Mélodie française orchestrale à Royaumont avec Marion Lebègue
Dans le cadre d’une journée « Debussy en perspective », l’Abbaye de Royaumont propose un concert au programme explicitement baudelairien, « La nature est un temple », laissant sensibles au sens les correspondances au fil des arrangements et orchestrations d’ouvrages de Claude Debussy, de Jean Cras et d’Henri Duparc. Dans les orchestrations, les sons se prêtent au jeu des métamorphoses en une variété nouvelle de couleurs et de timbres, translations audacieuses rappelant combien l’écriture du compositeur français, que ce soit pour piano ou pour un ensemble restreint, est profondément orchestrale, tandis que du côté des arrangements, la Mer, originellement écrite pour plus de cent vingt musiciens, et les amples Nuages, résonnent en effectif réduit sans toutefois perdre ni en corps, ni en richesse de timbre.

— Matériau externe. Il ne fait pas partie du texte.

-- pv_equiv track=rewrite | github.com/AACR1752/HouseXplainer | modules.py | remove_overlapping_features
-- ===== SOURCE A (Python) =====
-- def remove_overlapping_features(features):
--     # Convert all features to lowercase for case-insensitive comparison
--     features_lower = [feature.lower() for feature in features]
--     # Sort features by length in descending order to prioritize longer phrases
--     features_lower = sorted(features_lower, key=len, reverse=True)
--     unique_features = []
--
--     for feature in features_lower:
--         # Check if the feature is already part of any existing unique feature
--         if not any(feature in uf for uf in unique_features):
--             unique_features.append(feature)
--
--     # Map back to original case-sensitive features
--     return [feature for feature in features if feature.lower() in unique_features]
-- ===== SOURCE B (Python) =====
-- def remove_overlapping_features(features):
--     # Distinct lowercase features; keep exactly the maximal ones, i.e. the
--     # distinct strings not contained in any *other* distinct string.
--     # (Substring containment is transitive, so no length sort / greedy
--     # accumulation is needed.)
--     distinct = list(dict.fromkeys(f.lower() for f in features))
--     kept = [x for x in distinct if not any(x != y and x in y for y in distinct)]
--     return [f for f in features if f.lower() in kept]
-- ===== Notes on version B (the rewrite author's own statement) =====
-- stated objective: simpler
-- what changed: Drops the length sort and the order-dependent greedy accumulation: B computes the kept set directly as the maximal elements of the distinct lowercase strings (those not a substring of any other distinct string), then filters the original list.
import Mathlib
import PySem

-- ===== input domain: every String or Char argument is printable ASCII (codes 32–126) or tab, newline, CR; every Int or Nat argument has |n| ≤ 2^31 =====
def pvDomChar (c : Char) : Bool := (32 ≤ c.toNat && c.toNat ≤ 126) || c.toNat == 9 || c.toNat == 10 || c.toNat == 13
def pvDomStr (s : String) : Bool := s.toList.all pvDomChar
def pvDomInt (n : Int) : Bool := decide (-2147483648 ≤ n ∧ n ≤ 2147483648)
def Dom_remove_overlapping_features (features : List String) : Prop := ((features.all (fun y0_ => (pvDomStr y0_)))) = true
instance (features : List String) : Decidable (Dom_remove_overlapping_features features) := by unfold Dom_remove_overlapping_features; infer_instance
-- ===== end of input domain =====

-- B replaces A's length-sort plus greedy accumulation by a direct, order-independent
-- computation of the maximal distinct lowercase strings (objective: simpler).

-- ===== PORT A =====
-- A-side helper: A's 'for feature in features_lower: if not any(...): append' loop as a fold
def pvGreedy (acc l : List String) : List String :=
  l.foldl (fun acc feature =>
    if acc.any (fun uf => PySem.Str.isIn feature uf) then acc else acc ++ [feature]) acc

def remove_overlapping_features (features : List String) : List String :=
  let features_lower := features.map PySem.Str.lower
  let features_lower := PySem.List.sorted features_lower PySem.Str.len true
  let unique_features := pvGreedy [] features_lower
  features.filter (fun feature => unique_features.contains (PySem.Str.lower feature))

-- ===== PORT B =====
def remove_overlapping_features_alt (features : List String) : List String :=
  let distinct := PySem.List.dedup (features.map PySem.Str.lower)
  let kept := distinct.filter (fun x => !(distinct.any (fun y => x != y && PySem.Str.isIn x y)))
  features.filter (fun f => kept.contains (PySem.Str.lower f))

-- ===== PRECONDITION & SPEC =====
def Spec_remove_overlapping_features (features : List String) (out : List String) : Prop := out = remove_overlapping_features_alt features
instance (features : List String) (out : List String) : Decidable (Spec_remove_overlapping_features features out) := by unfold Spec_remove_overlapping_features; infer_instance

-- ===== CLAIM (what is proved, stated in full; the proofs are below) =====
def Claim_equal_remove_overlapping_features : Prop := ∀ (features : List String), Dom_remove_overlapping_features features → Spec_remove_overlapping_features features (remove_overlapping_features features)

-- ===== LEMMAS AND PROOFS =====

theorem pvGreedy_nil (acc : List String) : pvGreedy acc [] = acc := rfl

theorem pvGreedy_cons (acc : List String) (f : String) (t : List String) :
    pvGreedy acc (f :: t) =
      pvGreedy (if acc.any (fun uf => PySem.Str.isIn f uf) then acc else acc ++ [f]) t := rfl

theorem mem_pvGreedy_of_mem {x : String} {acc : List String} (l : List String)
    (hx : x ∈ acc) : x ∈ pvGreedy acc l := by
  induction l generalizing acc with
  | nil => simpa [pvGreedy_nil] using hx
  | cons f t ih =>
    rw [pvGreedy_cons]
    apply ih
    split
    · exact hx
    · exact List.mem_append_left _ hx

theorem mem_of_mem_pvGreedy {x : String} {acc l : List String}
    (hx : x ∈ pvGreedy acc l) : x ∈ acc ∨ x ∈ l := by
  induction l generalizing acc with
  | nil => exact Or.inl (by simpa [pvGreedy_nil] using hx)
  | cons f t ih =>
    rw [pvGreedy_cons] at hx
    rcases ih hx with h | h
    · split at h
      · exact Or.inl h
      · rcases List.mem_append.mp h with h | h
        · exact Or.inl h
        · exact Or.inr (List.mem_cons.mpr (Or.inl (List.mem_singleton.mp h)))
    · exact Or.inr (List.mem_cons_of_mem _ h)

-- an infix-maximal element of l (relative to acc) survives the greedy loop
theorem maximal_mem_pvGreedy {s : String} {acc l : List String}
    (hs : s ∈ l)
    (hacc : ∀ a ∈ acc, s.toList <:+: a.toList → s = a)
    (hmax : ∀ y ∈ l, s.toList <:+: y.toList → s = y) :
    s ∈ pvGreedy acc l := by
  induction l generalizing acc with
  | nil => cases hs
  | cons f t ih =>
    rw [pvGreedy_cons]
    by_cases hsf : s = f
    · subst hsf
      apply mem_pvGreedy_of_mem
      split
      · rename_i hany
        rcases List.any_eq_true.mp hany with ⟨a, ha, hin⟩
        have := hacc a ha ((PySem.Str.isIn_iff_infix _ _).mp hin)
        exact this ▸ ha
      · exact List.mem_append_right _ (List.mem_singleton.mpr rfl)
    · have hst : s ∈ t := (List.mem_cons.mp hs).resolve_left hsf
      apply ih hst
      · intro a ha hinf
        split at ha
        · exact hacc a ha hinf
        · rcases List.mem_append.mp ha with ha' | ha'
          · exact hacc a ha' hinf
          · have haf : a = f := List.mem_singleton.mp ha'
            subst haf
            exact hmax a (List.mem_cons_self) hinf
      · exact fun y hy => hmax y (List.mem_cons_of_mem _ hy)

-- on a length-descending list the greedy result is an antichain for the infix order
theorem pvGreedy_antichain {acc l : List String}
    (hpw : l.Pairwise (fun a b => PySem.Str.len b ≤ PySem.Str.len a))
    (hacc : ∀ a ∈ acc, ∀ b ∈ acc, a.toList <:+: b.toList → a = b)
    (hlen : ∀ a ∈ acc, ∀ f ∈ l, PySem.Str.len f ≤ PySem.Str.len a) :
    ∀ x ∈ pvGreedy acc l, ∀ y ∈ pvGreedy acc l, x.toList <:+: y.toList → x = y := by
  induction l generalizing acc with
  | nil => simpa [pvGreedy_nil] using hacc
  | cons f t ih =>
    rw [pvGreedy_cons]
    have hfge : ∀ g ∈ t, PySem.Str.len g ≤ PySem.Str.len f := (List.pairwise_cons.mp hpw).1
    have hpwt := (List.pairwise_cons.mp hpw).2
    split
    · exact ih hpwt hacc (fun a ha g hg =>
        le_trans (hfge g hg) (hlen a ha f List.mem_cons_self))
    · rename_i hnot
      apply ih hpwt
      · -- acc ++ [f] is still an antichain
        intro a ha b hb hinf
        rcases List.mem_append.mp ha with ha' | ha'
        · rcases List.mem_append.mp hb with hb' | hb'
          · exact hacc a ha' b hb' hinf
          · -- a ∈ acc, b = f : equal lengths force a = f, contradicting the failed any-test
            have hbf : b = f := List.mem_singleton.mp hb'
            have h1 : a.toList.length ≤ b.toList.length := hinf.length_le
            have h2 : PySem.Str.len b ≤ PySem.Str.len a := by
              rw [hbf]; exact hlen a ha' f List.mem_cons_self
            rw [PySem.Str.len_eq, PySem.Str.len_eq] at h2
            have hlen_eq : a.toList.length = b.toList.length :=
              le_antisymm h1 (by exact_mod_cast h2)
            have hab : a = b := String.toList_inj.mp (hinf.eq_of_length hlen_eq)
            exfalso
            apply hnot
            refine List.any_eq_true.mpr ⟨a, ha', ?_⟩
            rw [show (PySem.Str.isIn f a) = (PySem.Str.isIn a a) from by rw [hab, hbf]]
            exact (PySem.Str.isIn_iff_infix _ _).mpr (List.infix_refl _)
        · -- a = f, b ∈ acc : the any-test would have fired
          have haf : a = f := List.mem_singleton.mp ha'
          rcases List.mem_append.mp hb with hb' | hb'
          · exfalso
            apply hnot
            refine List.any_eq_true.mpr ⟨b, hb', ?_⟩
            rw [← haf]
            exact (PySem.Str.isIn_iff_infix _ _).mpr hinf
          · rw [haf, List.mem_singleton.mp hb']
      · intro a ha g hg
        rcases List.mem_append.mp ha with ha' | ha'
        · exact le_trans (hfge g hg) (hlen a ha' f List.mem_cons_self)
        · rw [List.mem_singleton.mp ha']; exact hfge g hg

-- every element of L is an infix of some infix-maximal element of L
theorem pvExists_maximal {L : List String} {y : String} (hy : y ∈ L) :
    ∃ m ∈ L, y.toList <:+: m.toList ∧ ∀ z ∈ L, m.toList <:+: z.toList → m = z := by
  set C := L.filter (fun z => PySem.Str.isIn y z) with hC
  have hyC : y ∈ C := List.mem_filter.mpr
    ⟨hy, (PySem.Str.isIn_iff_infix _ _).mpr (List.infix_refl _)⟩
  have hCne : C ≠ [] := List.ne_nil_of_mem hyC
  rcases hh : C.argmax (fun s => s.toList.length) with _ | m
  · exact absurd (List.argmax_eq_none.mp hh) hCne
  · have hm : m ∈ C.argmax (fun s => s.toList.length) := Option.mem_def.mpr hh
    have hmC : m ∈ C := List.argmax_mem hm
    have hmL : m ∈ L := (List.mem_filter.mp hmC).1
    have hym : y.toList <:+: m.toList :=
      (PySem.Str.isIn_iff_infix _ _).mp (List.mem_filter.mp hmC).2
    refine ⟨m, hmL, hym, fun z hz hmz => ?_⟩
    have hyz : y.toList <:+: z.toList := hym.trans hmz
    have hzC : z ∈ C := List.mem_filter.mpr ⟨hz, (PySem.Str.isIn_iff_infix _ _).mpr hyz⟩
    have hle : z.toList.length ≤ m.toList.length := List.le_of_mem_argmax (f := fun s : String => s.toList.length) hzC hm
    exact String.toList_inj.mp (hmz.eq_of_length (le_antisymm hmz.length_le hle))

-- characterisation of A's unique_features: exactly the infix-maximal elements of L
theorem mem_pvGreedy_sorted_iff (L : List String) (s : String) :
    s ∈ pvGreedy [] (PySem.List.sorted L PySem.Str.len true) ↔
      s ∈ L ∧ ∀ y ∈ L, s.toList <:+: y.toList → s = y := by
  have hmemS : ∀ x : String, x ∈ PySem.List.sorted L PySem.Str.len true ↔ x ∈ L :=
    fun x => PySem.List.mem_sorted L _ true x
  constructor
  · intro h
    have hsL : s ∈ L := (hmemS s).mp ((mem_of_mem_pvGreedy h).resolve_left (by simp))
    refine ⟨hsL, fun y hy hinf => ?_⟩
    obtain ⟨m, hmL, hym, hmmax⟩ := pvExists_maximal hy
    have hsm' : s.toList <:+: m.toList := hinf.trans hym
    have hmGreedy : m ∈ pvGreedy [] (PySem.List.sorted L PySem.Str.len true) :=
      maximal_mem_pvGreedy ((hmemS m).mpr hmL) (by simp)
        (fun z hz => hmmax z ((hmemS z).mp hz))
    have hanti := pvGreedy_antichain (acc := []) (l := PySem.List.sorted L PySem.Str.len true)
      (PySem.List.sorted_pairwise_rev L PySem.Str.len) (by simp) (by simp)
    have hsm : s = m := hanti s h m hmGreedy hsm'
    -- y ⊑ m = s and s ⊑ y force s = y
    rw [hsm] at hinf ⊢
    exact (String.toList_inj.mp (hym.eq_of_length
      (le_antisymm hym.length_le hinf.length_le))).symm
  · rintro ⟨hsL, hmax⟩
    exact maximal_mem_pvGreedy ((hmemS s).mpr hsL) (by simp)
      (fun y hy => hmax y ((hmemS y).mp hy))

-- characterisation of B's kept: the same maximal elements
theorem mem_pvKept_iff (L : List String) (s : String) :
    s ∈ (PySem.List.dedup L).filter
        (fun x => !((PySem.List.dedup L).any (fun y => x != y && PySem.Str.isIn x y))) ↔
      s ∈ L ∧ ∀ y ∈ L, s.toList <:+: y.toList → s = y := by
  rw [List.mem_filter]
  simp only [Bool.not_eq_eq_eq_not, Bool.not_true, List.any_eq_false, Bool.and_eq_true,
    bne_iff_ne, not_and, PySem.List.mem_dedup]
  constructor
  · rintro ⟨hs, h⟩
    refine ⟨hs, fun y hy hinf => ?_⟩
    by_contra hne
    exact (h y hy hne) ((PySem.Str.isIn_iff_infix _ _).mpr hinf)
  · rintro ⟨hs, h⟩
    refine ⟨hs, fun y hy hne hin => ?_⟩
    exact hne (h y hy ((PySem.Str.isIn_iff_infix _ _).mp hin))

-- ===== VERDICT (by name: the statement is the Claim_ definition above) =====
theorem remove_overlapping_features_spec : Claim_equal_remove_overlapping_features := by
  intro features _hdom
  unfold Spec_remove_overlapping_features
  unfold remove_overlapping_features remove_overlapping_features_alt
  apply List.filter_congr
  intro f _hf
  rw [Bool.eq_iff_iff, List.contains_iff_mem, List.contains_iff_mem]
  exact (mem_pvGreedy_sorted_iff (features.map PySem.Str.lower) (PySem.Str.lower f)).trans
    (mem_pvKept_iff (features.map PySem.Str.lower) (PySem.Str.lower f)).symm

Invitée pour l’occasion, Marion Lebègue troque sa robe de Nonne sanglante (rôle-titre qu’elle incarnait au Comique il y a peu) et de Mercédès (à Brégence) pour une robe rouge pimpante. D’une staticité noble, le visage tourné au loin vers le fond du réfectoire des moines, la mezzo-soprano se montre économe en mouvements et en manières, concentrant toute son expressivité dans la voix, le visage animé et les gestes précisément pesés (« Ô toi », la main élancée face à elle, interpellation lancée à l’auditoire tout entier). Domestiquant l’effectif de l’orchestre dès le premier poème de Baudelaire (Le Balcon) d’une voix pleine d’assurance et puissamment projetée aux aigus sopranisant et clairs (même poussés, ils demeurent contrôlés sans jamais devenir métalliques), la mezzo-soprano mobilise toute l’énergie de sa voix en des forte et fortissimi détonants qui emplissent l’espace de la salle. La délicatesse se retrouve en d’heureux decrescendi dans les chutes de phrases et des tenues bien maîtrisées dont elle mesure le fil jusqu’à l’évaporation (« ces baisers infinis »). À ce titre, L’Invitation au voyage y trouve un beau répondant, les « Luxe, calme et volupté » offerts avec une voix de soie. En outre, de belles notes caverneuses émanent mystérieuses (« La nuit s’épaississait ») et ombragées (« Sois sage, ô ma douleur » extrait de Recueillement). Alternant des passages bien legati et d’autres où chaque syllabe est légèrement appuyée, elle montre une diction française distinguée, devenant naturellement moins audible dans les passages exaltés où la voix s’ouvre très affirmée dans les aigus. L’on peut regretter que la formation instrumentale réunie, consistante phalange, conduise la mezzo-soprano à adopter une ligne vocale qui offre peu de place à la finesse, au caractère évanescent et vaporeux des lignes mélodiques, à la retenue charmante si adéquate au genre de la mélodie, discrets face à une voix bien souvent encline à une expressivité très dramatique.
D’une direction vivifiante, généreuse, parfois fantasque lorsque la partition l’appelle (L’isle joyeuse), Clément Mao–Takacs soutient sa phalange avec un investissement conscient et bienveillant, ce dernier appelant ou atténuant les pupitres de regards et d’amples gestes. L’ensemble respire, les voix sont bien distinctes, les Nuages ouvrant le concert offrent un ciel couvert de mille textures, La Mer, arrangée par le chef lui-même, se donne dans une interprétation sensible, pleine de charme, de mystère et d’un remous bouillonnant, aiguisée par une compréhension aigüe de la partition, alors que Les soirs illuminés par l’ardeur du charbon, originairement écrit pour le piano, s’épanouit à tempo modéré dans une atmosphère suspensive et en demi-teinte. Et lorsque la mezzo-soprano est sur le devant de la scène, le chef redouble d’attention, l’ensemble demeure dans un registre favorable au déploiement de la voix dont se détachent, entre autres, de belles doublures (le lyrisme des violoncelles dans Le jet d’eau).
De fervents applaudissements gratifient l’ensemble de l’équipage renforcés par l’arrivée de la mezzo-soprano qui vêtira prochainement le costume de Smeton (Anna Bolena) à Bordeaux au mois de novembre puis celui de Rosine (Un Barbier) à Reims le mois suivant.